* About this exercise *
From the entries below, copy exactly the lines from the one that contains "s.2.2.1 - 1" through the one that contains "theorem hexFix_split (w", both included, and only those.

* Stored items *

-- the core invariant: A's loop from a mid-group state equals B's grouped picks
theorem loop_eq (r : List Int) : ∀ (sheet : List (List Int)) (g : Int) (cur : List (List Int))
    (runs : List (Int × List (List Int))),
    (sheet.foldl (aInner r)
        (g, (cur.length : Int), runs.flatMap (fun gr => pvPick r gr.1 gr.2) ++ pvPick r g cur)).2.2
    = (pvFlush (sheet.foldl bGroupStep (g, cur, runs))).flatMap (fun gr => pvPick r gr.1 gr.2) := by
  intro sheet
  induction sheet with
  | nil =>
      intro g cur runs
      simp [pvFlush]
      by_cases hc : cur = []
      · simp [hc, pvPick_nil]
      · simp [hc]
  | cons note rest ih =>
      intro g cur runs
      simp only [List.foldl_cons]
      by_cases hn : g = (PySem.List.pyGet? note 0).getD 0
      · -- note continues the current run
        have ha : aInner r (g, (cur.length : Int), runs.flatMap (fun gr => pvPick r gr.1 gr.2) ++ pvPick r g cur) note
            = (g, ((cur ++ [note]).length : Int),
               runs.flatMap (fun gr => pvPick r gr.1 gr.2) ++ pvPick r g (cur ++ [note])) := by
          unfold aInner
          simp only [← hn, beq_self_eq_true, if_true, Prod.mk.injEq]
          refine ⟨by trivial, by simp only [List.length_append, List.length_cons, List.length_nil]; push_cast; ring, ?_⟩
          rw [pvPick_append, ← List.append_assoc]
          split <;> simp
        have hb : bGroupStep (g, cur, runs) note = (g, cur ++ [note], runs) := by
          unfold bGroupStep
          simp [← hn]
        rw [ha, hb, ih]
      · -- note starts a new run
        have ha : aInner r (g, (cur.length : Int), runs.flatMap (fun gr => pvPick r gr.1 gr.2) ++ pvPick r g cur) note
            = (g + 1, (([note] : List (List Int)).length : Int),
               (runs ++ (if cur ≠ [] then [(g, cur)] else [])).flatMap (fun gr => pvPick r gr.1 gr.2)
                 ++ pvPick r (g + 1) [note]) := by
          unfold aInner
          have hne : (g == (PySem.List.pyGet? note 0).getD 0) = false := by
            simp [hn]
          simp only [hne, Bool.false_eq_true, if_false, Prod.mk.injEq]
          refine ⟨by trivial, by simp, ?_⟩
          have hflat : (runs ++ (if cur ≠ [] then [(g, cur)] else [])).flatMap
              (fun gr => pvPick r gr.1 gr.2)
              = runs.flatMap (fun gr => pvPick r gr.1 gr.2) ++ pvPick r g cur := by
            by_cases hc : cur = []
            · simp [hc, pvPick_nil]
            · simp [hc]
          rw [hflat]
          have hp : pvPick r (g + 1) [note]
              = if (PySem.List.pyGet? r (g + 1 + 1)).getD (-1) == 0 then [note] else [] := by
            unfold pvPick
            by_cases hz : (PySem.List.pyGet? r (g + 1 + 1)).getD (-1) = 0
            · have hc : 0 ≤ (PySem.List.pyGet? r (g + 1 + 1)).getD (-1) ∧
                  (PySem.List.pyGet? r (g + 1 + 1)).getD (-1) < (([note] : List (List Int)).length : Int) := by
                simp only [List.length_cons, List.length_nil]; omega
              simp only [hc, if_pos, hz]
              rw [show (0 : Int) = ((0 : Nat) : Int) by norm_num, PySem.List.pyGet?_natCast]
              simp
            · have hc : ¬ (0 ≤ (PySem.List.pyGet? r (g + 1 + 1)).getD (-1) ∧
                  (PySem.List.pyGet? r (g + 1 + 1)).getD (-1) < (([note] : List (List Int)).length : Int)) := by
                simp only [List.length_cons, List.length_nil]
                push_cast
                omega
              simp [hz]
              omega
          rw [hp]
          split <;> simp
        have hb : bGroupStep (g, cur, runs) note
            = (g + 1, [note], runs ++ (if cur ≠ [] then [(g, cur)] else [])) := by
          unfold bGroupStep
          have hne : ((PySem.List.pyGet? note 0).getD 0 == g) = false := by
            simp; intro h; exact hn h.symm
          simp [hne]
        rw [ha, hb, ih]

-- per-key equality of the two inner computations
theorem inner_eq (r : List Int) (sheet : List (List Int)) :
    (sheet.foldl (aInner r) (0, 0, [])).2.2
    = (pvFlush (sheet.foldl bGroupStep (0, [], []))).foldl (bPickStep r) [] := by
  rw [pickFold_eq]
  have := loop_eq r sheet 0 [] []
  simpa [pvPick_nil] using this

theorem outer_eq (route : List (String × List Int)) :
    ∀ (po : List (String × List (List Int))) (fs : PySem.Dict String (List (List Int))),
    po.foldl (fun (fs : PySem.Dict String (List (List Int))) kv =>
      let new_key := PySem.Str.slice kv.1 none (some (-4)) ++ "_optimized.csv"
      let r := ((PySem.Dict.mk route).get? kv.1).getD []
      let st := kv.2.foldl (aInner r) (0, 0, [])
      fs.insert new_key st.2.2) fs
    = po.foldl (fun (fs : PySem.Dict String (List (List Int))) kv =>
      let r := ((PySem.Dict.mk route).get? kv.1).getD []
      let st := kv.2.foldl bGroupStep (0, [], [])
      let runs := st.2.2 ++ (if st.2.1 ≠ [] then [(st.1, st.2.1)] else [])
      let picked := runs.foldl (bPickStep r) []
      fs.insert (PySem.Str.slice kv.1 none (some (-4)) ++ "_optimized.csv") picked) fs := by
  intro po
  induction po with
  | nil => intro fs; rfl
  | cons kv rest ih =>
      intro fs
      simp only [List.foldl_cons]
      rw [inner_eq ((((PySem.Dict.mk route).get? kv.1).getD [])) kv.2]
      exact ih _

-- ===== VERDICT (by name: the statement is the Claim_ definition above) =====
theorem get_final_score_spec : Claim_equal_get_final_score := by
  intro po_score route _ _
  unfold Spec_get_final_score get_final_score get_final_score_alt
  rw [outer_eq]
-- pv_equiv track=rewrite | github.com/Damien-IR/BJ | 1987.py | solution
-- ===== SOURCE A (Python) =====
-- def solution(r, c, array):
--     # 남 / 북 / 서 / 동
--     ways = [[-1, 0], [1, 0], [0, -1], [0, 1]]
--
--     # 큐 대신 중복 비허용 셋 사용
--     q = set()
--     # 초기값 추가
--     # set 내에는 set이 들어갈 수 없으므로 frozenset으로 만들어 immutable 상태로 변경
--     q.add((0, 0, 1, frozenset(array[0][0])))
--
--     # 결과 값 변수
--     result = 1
--
--     # 큐에 원소가 있는 경우
--     while len(q) > 0:
--         # pop
--         i, j, depth, chars = q.pop()
--         # 결과 값 비교하여 갱신
--         result = max(result, depth)
--
--         # 4방향 검사
--         for way in ways:
--             # 다음 행 열 좌표 값 설정
--             next_row, next_col = i + way[0], j + way[1]
--             # 인덱스 초과하지 않으면
--             if 0 <= next_row < r and 0 <= next_col < c:
--                 # 다음 문자 확인
--                 next_char = array[next_row][next_col]
--                 # 해당 문자가 사용된 적 없는 경우
--                 if next_char not in chars:
--                     # pop한 frozenset을 set으로 변경
--                     cpy_chars = set(chars)
--                     # set에 char 추가
--                     cpy_chars.add(next_char)
--                     # set을 다시 frozenset으로 변경
--                     cpy_chars = frozenset(cpy_chars)
--                     # 큐에 다음 좌표 추가
--                     q.add((next_row, next_col, depth + 1, cpy_chars))
--     return result
-- ===== SOURCE B (Python) =====
-- def solution(r, c, array):
--     # Recursive DFS with backtracking via a persistent visited set of used letters,
--     # replacing A's explicit worklist of (pos, depth, letters) states.
--     def dfs(i, j, visited):
--         best = 1
--         for di, dj in ((-1, 0), (1, 0), (0, -1), (0, 1)):
--             ni, nj = i + di, j + dj
--             if 0 <= ni < r and 0 <= nj < c:
--                 ch = array[ni][nj]
--                 if ch not in visited:
--                     best = max(best, 1 + dfs(ni, nj, visited | {ch}))
--         return best
--     return dfs(0, 0, frozenset(array[0][0]))
-- ===== Notes on version B (the rewrite author's own statement) =====
-- stated objective: idiomatic
-- what changed: A's explicit worklist-set of (position, depth, used-letters) states is replaced by a recursive DFS with backtracking: the recursion stack replaces the frontier set and the per-state depth/letter-set bookkeeping disappears into the call structure.
-- outside the precondition, e.g. on solution(3, 1, [['a'], ['a']]): A returns 1, B returns 1
import Mathlib
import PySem

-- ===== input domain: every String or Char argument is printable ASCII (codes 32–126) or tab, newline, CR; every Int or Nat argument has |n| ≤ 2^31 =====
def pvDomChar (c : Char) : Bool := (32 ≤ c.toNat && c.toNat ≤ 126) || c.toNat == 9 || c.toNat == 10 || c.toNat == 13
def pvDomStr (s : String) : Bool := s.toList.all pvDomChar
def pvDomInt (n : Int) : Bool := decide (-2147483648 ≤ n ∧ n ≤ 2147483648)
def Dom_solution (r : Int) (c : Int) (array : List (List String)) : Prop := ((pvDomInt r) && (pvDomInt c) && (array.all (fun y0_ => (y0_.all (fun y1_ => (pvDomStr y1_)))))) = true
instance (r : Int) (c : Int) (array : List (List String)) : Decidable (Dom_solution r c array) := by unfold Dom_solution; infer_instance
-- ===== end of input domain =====

-- B replaces A's worklist of (pos, depth, used-letters) states by a recursive DFS with
-- backtracking (objective: simpler / more idiomatic; no speed claim).
-- Note on the ports: Python's set.pop() order is not modelled by PySem; A's result (a max over
-- all processed states) does not depend on the pop order, and the port pops the head.  The Nat
-- fuel arguments of pvLoop / pvDfs are pure totality guards (always sufficient, proved below).

-- ===== PORT A =====
abbrev PVState := Int × Int × Int × List String   -- (i, j, depth, chars)

def pvWays : List (Int × Int) := [(-1, 0), (1, 0), (0, -1), (0, 1)]

-- array[i][j]; every access made under Pre_solution is in range (defaults never used there)
def pvCell (array : List (List String)) (i j : Int) : String :=
  PySem.List.pyGetD (PySem.List.pyGetD array i []) j ""

-- frozenset(array[0][0]) / set(array[0][0]): the single characters of the start cell, as strings
def pvStartChars (array : List (List String)) : PySem.Set String :=
  PySem.Set.ofList ((pvCell array 0 0).toList.map (fun ch => String.ofList [ch]))

-- a cheap upper bound on the number of distinct insertable strings (used only to size the fuel)
def pvFuelBase (array : List (List String)) : Nat :=
  (pvCell array 0 0).toList.length + array.flatten.length

-- the inner 'for way in ways' of A: add the admissible successor states of one popped state
def pvSuccs (r c : Int) (array : List (List String)) (i j d : Int) (chars : List String)
    (q : List PVState) : List PVState :=
  pvWays.foldl (fun acc w =>
    if 0 ≤ i + w.1 ∧ i + w.1 < r ∧ 0 ≤ j + w.2 ∧ j + w.2 < c then
      if pvCell array (i + w.1) (j + w.2) ∈ chars then acc
      else PySem.Set.add acc (i + w.1, j + w.2, d + 1, PySem.Set.add chars (pvCell array (i + w.1) (j + w.2)))
    else acc) q

-- A's 'while len(q) > 0' loop (fuel = totality guard only)
def pvLoop (r c : Int) (array : List (List String)) : Nat → List PVState → Int → Int
  | 0, _, res => res
  | _ + 1, [], res => res
  | f + 1, (i, j, d, chars) :: rest, res =>
      pvLoop r c array f (pvSuccs r c array i j d chars rest) (max res d)

def solution (r : Int) (c : Int) (array : List (List String)) : Int :=
  pvLoop r c array (5 ^ (pvFuelBase array + 2)) [(0, 0, 1, pvStartChars array)] 1

-- ===== PORT B =====
-- Source B's dfs(i, j, visited) (fuel = totality guard only)
def pvDfs (r c : Int) (array : List (List String)) : Nat → Int → Int → List String → Int
  | 0, _, _, _ => 1
  | f + 1, i, j, vis =>
      pvWays.foldl (fun best w =>
        if 0 ≤ i + w.1 ∧ i + w.1 < r ∧ 0 ≤ j + w.2 ∧ j + w.2 < c then
          if pvCell array (i + w.1) (j + w.2) ∈ vis then best
          else max best (1 + pvDfs r c array f (i + w.1) (j + w.2)
                (PySem.Set.add vis (pvCell array (i + w.1) (j + w.2))))
        else best) 1

def solution_alt (r : Int) (c : Int) (array : List (List String)) : Int :=
  pvDfs r c array (pvFuelBase array + 1) 0 0 (pvStartChars array)

-- ===== PRECONDITION & SPEC =====
-- Pre_ excludes inputs whose declared r×c region sticks out of the array (beyond the trivial
-- cases c ≤ 0 and r ≤ 1, where only row 0 is reachable): there A raises IndexError on most
-- inputs, but on a few it happens to return (the out-of-range cells are never reached because
-- repeated letters block every path towards them) — those are excluded too, because whether A
-- returns there depends on reachability, not on a checkable shape condition.
def Pre_solution (r : Int) (c : Int) (array : List (List String)) : Prop :=
  array ≠ [] ∧ array.headD [] ≠ [] ∧
    (c ≤ 0 ∨ (r ≤ 1 ∧ c ≤ ((array.headD []).length : Int)) ∨
      (r ≤ (array.length : Int) ∧ ∀ row ∈ array.take r.toNat, c ≤ (row.length : Int)))
instance (r : Int) (c : Int) (array : List (List String)) : Decidable (Pre_solution r c array) := by
  unfold Pre_solution; infer_instance

def pvWitness_solution : Int × Int × List (List String) :=
  (2, 2, [["a", "b"], ["c", "d"]])

def Spec_solution (r : Int) (c : Int) (array : List (List String)) (out : Int) : Prop := out = solution_alt r c array
instance (r : Int) (c : Int) (array : List (List String)) (out : Int) : Decidable (Spec_solution r c array out) := by unfold Spec_solution; infer_instance

-- ===== CLAIM (what is proved, stated in full; the proofs are below) =====
def Claim_equal_solution : Prop := ∀ (r : Int) (c : Int) (array : List (List String)), Dom_solution r c array → Pre_solution r c array → Spec_solution r c array (solution r c array)

-- ===== LEMMAS AND PROOFS =====

-- every string either program can ever insert into a chars set (proof-side only)
def pvLetters (array : List (List String)) : PySem.Set String :=
  PySem.Set.ofList ((pvCell array 0 0).toList.map (fun ch => String.ofList [ch]) ++ array.flatten)

-- the value a worklist state contributes: its depth − 1 plus the best path from it (the dfs)
def pvVal (r c : Int) (array : List (List String)) (s : PVState) : Int :=
  s.2.2.1 - 1 + pvDfs r c array (pvFuelBase array + 1) s.1 s.2.1 s.2.2.2
-- splitting a number into a low w-digit part and a high part splits its digit string
theorem hexFix_split (w s a b : Nat) (ha : a < 16 ^ w) :
    hexFix (w + s) (a + 16 ^ w * b) = hexFix s b ++ hexFix w a := by
  induction w generalizing a with
  | zero =>
    have : a = 0 := by simpa using ha
    subst this; simp [hexFix]
  | succ w ih =>
    have hshow : w + 1 + s = (w + s) + 1 := by omega
    rw [hshow]
    show hexFix (w + s) ((a + 16 ^ (w + 1) * b) / 16) ++
        [Nat.digitChar ((a + 16 ^ (w + 1) * b) % 16)] = _
    have hdv : (a + 16 ^ (w + 1) * b) / 16 = a / 16 + 16 ^ w * b := by
      rw [pow_succ]
      have : 16 ^ w * 16 * b = 16 * (16 ^ w * b) := by ring
      rw [this, Nat.add_mul_div_left _ _ (by omega)]
    have hmd : (a + 16 ^ (w + 1) * b) % 16 = a % 16 := by
      rw [pow_succ]
      have : 16 ^ w * 16 * b = 16 ^ w * b * 16 := by ring
      rw [this, Nat.add_mul_mod_self_right]
    have hdiv : a / 16 < 16 ^ w :=
      (Nat.div_lt_iff_lt_mul (by omega)).2 (by rw [pow_succ] at ha; omega)
    rw [hdv, hmd, ih _ hdiv]
    show _ = hexFix s b ++ (hexFix w (a / 16) ++ [Nat.digitChar (a % 16)])
    rw [List.append_assoc]

theorem nvN_lt (l : List Int) : nvN l < 16 ^ swN l := by
  induction l with
  | nil => simp [nvN, swN]
  | cons x t ih =>
    show x.toNat + 16 ^ wN x * nvN t < 16 ^ (wN x + swN t)
    have hx : x.toNat < 16 ^ wN x := by
      have h1 := lt_pow_length_hexDigits x.toNat
      have h2 : (hexDigits x.toNat).length ≤ wN x := le_max_right _ _
      exact lt_of_lt_of_le h1 (Nat.pow_le_pow_right (by omega) h2)
    calc x.toNat + 16 ^ wN x * nvN t < 16 ^ wN x * (nvN t + 1) := by
          have : 16 ^ wN x * (nvN t + 1) = 16 ^ wN x * nvN t + 16 ^ wN x := by ring
          omega
      _ ≤ 16 ^ wN x * 16 ^ swN t := Nat.mul_le_mul_left _ (by omega)
      _ = 16 ^ (wN x + swN t) := (pow_add 16 _ _).symm

-- A's chunk for a nonnegative element is exactly its wN-wide digit string
theorem chunkA_eq_hexFix (x : Int) (hx : 0 ≤ x) : chunkA x = hexFix (wN x) x.toNat := by
  have hx' : ¬ x < 0 := by omega
  unfold chunkA pyHex
  simp only [hx', if_false]
  have htl : ("0x" ++ String.ofList (hexDigits x.toNat)).toList
      = '0' :: 'x' :: hexDigits x.toNat := by simp
  rw [htl]
  simp only [List.drop_succ_cons, List.drop_zero, parseHex_hexDigits]
  have hfit : x.toNat < 16 ^ wN x := by
    have h1 := lt_pow_length_hexDigits x.toNat
    have h2 : (hexDigits x.toNat).length ≤ wN x := le_max_right _ _
    exact lt_of_lt_of_le h1 (Nat.pow_le_pow_right (by omega) h2)
  have hpad := pad_eq_hexFix (wN x) x.toNat (by unfold wN; omega) hfit
  by_cases h : x.toNat < 16
  · rw [hexDigits_of_lt _ h] at hpad ⊢
    simp only [h, if_true]
    rw [← hpad]
    have : wN x = 2 := by
      unfold wN; rw [hexDigits_of_lt _ h]; simp
    rw [this] at hpad ⊢
    simp
  · simp only [h, if_false]
    rw [← hpad]
    have : wN x = (hexDigits x.toNat).length := by
      unfold wN
      have := two_le_length_hexDigits x.toNat h
      omega
    rw [this]
    simp

-- A's loop (the reversed-index concatenation) in closed form
theorem loopA (l : List Int) (acc : String) :
    (PySem.List.pyRange 1 ((l.length : Int) + 1) 1).foldl
      (fun result i =>
        let tmp := ((PySem.List.pyGet? (l.map pyHex) (-i)).getD "").toList.drop 2
        let tmp := if parseHex tmp < 16 then '0' :: tmp else tmp
        result ++ String.ofList tmp) acc
    = acc ++ String.ofList (l.reverse.map chunkA).flatten := by
  induction l generalizing acc with
  | nil =>
    rw [PySem.List.pyRange_one_eq_nil (by simp)]
    simp
  | cons x t ih =>
    have hlen : (((x :: t).length : Int) + 1) = ((t.length : Int) + 1) + 1 := by
      push_cast [List.length_cons]; ring
    rw [hlen, PySem.List.pyRange_one_succ_right (by omega), List.foldl_append]
    have hcongr : (PySem.List.pyRange 1 ((t.length : Int) + 1) 1).foldl
        (fun result i =>
          let tmp := ((PySem.List.pyGet? ((x :: t).map pyHex) (-i)).getD "").toList.drop 2
          let tmp := if parseHex tmp < 16 then '0' :: tmp else tmp
          result ++ String.ofList tmp) acc
        = (PySem.List.pyRange 1 ((t.length : Int) + 1) 1).foldl
        (fun result i =>
          let tmp := ((PySem.List.pyGet? (t.map pyHex) (-i)).getD "").toList.drop 2
          let tmp := if parseHex tmp < 16 then '0' :: tmp else tmp
          result ++ String.ofList tmp) acc := by
      apply PySem.List.foldl_congr_mem
      intro a i hi
      have hmem := (PySem.List.mem_pyRange_one).1 hi
      have hk : i = (i.toNat : Int) := by omega
      have hk1 : 0 < i.toNat := by omega
      have hkt : i.toNat ≤ t.length := by omega
      have hget : PySem.List.pyGet? ((x :: t).map pyHex) (-i)
          = PySem.List.pyGet? (t.map pyHex) (-i) := by
        rw [hk,
          PySem.List.pyGet?_neg_natCast ((x :: t).map pyHex) i.toNat hk1 (by simp; omega),
          PySem.List.pyGet?_neg_natCast (t.map pyHex) i.toNat hk1 (by simp; omega)]
        simp only [List.length_map, List.length_cons]
        have hs : t.length + 1 - i.toNat = (t.length - i.toNat) + 1 := by omega
        rw [hs]
        simp
      rw [hget]
    rw [hcongr, ih]
    have hlast : PySem.List.pyGet? ((x :: t).map pyHex) (-((t.length : Int) + 1))
        = some (pyHex x) := by
      have hc : ((t.length : Int) + 1) = ((t.length + 1 : Nat) : Int) := by push_cast; ring
      rw [hc, PySem.List.pyGet?_neg_natCast ((x :: t).map pyHex) (t.length + 1)
        (by omega) (by simp)]
      simp
    simp only [List.foldl_cons, List.foldl_nil, hlast, Option.getD_some]
    rw [List.reverse_cons, List.map_append, List.flatten_append]
    simp [chunkA, String.append_assoc]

* Task output *
  s.2.2.1 - 1 + pvDfs r c array (pvFuelBase array + 1) s.1 s.2.1 s.2.2.2
-- splitting a number into a low w-digit part and a high part splits its digit string
theorem hexFix_split (w s a b : Nat) (ha : a < 16 ^ w) :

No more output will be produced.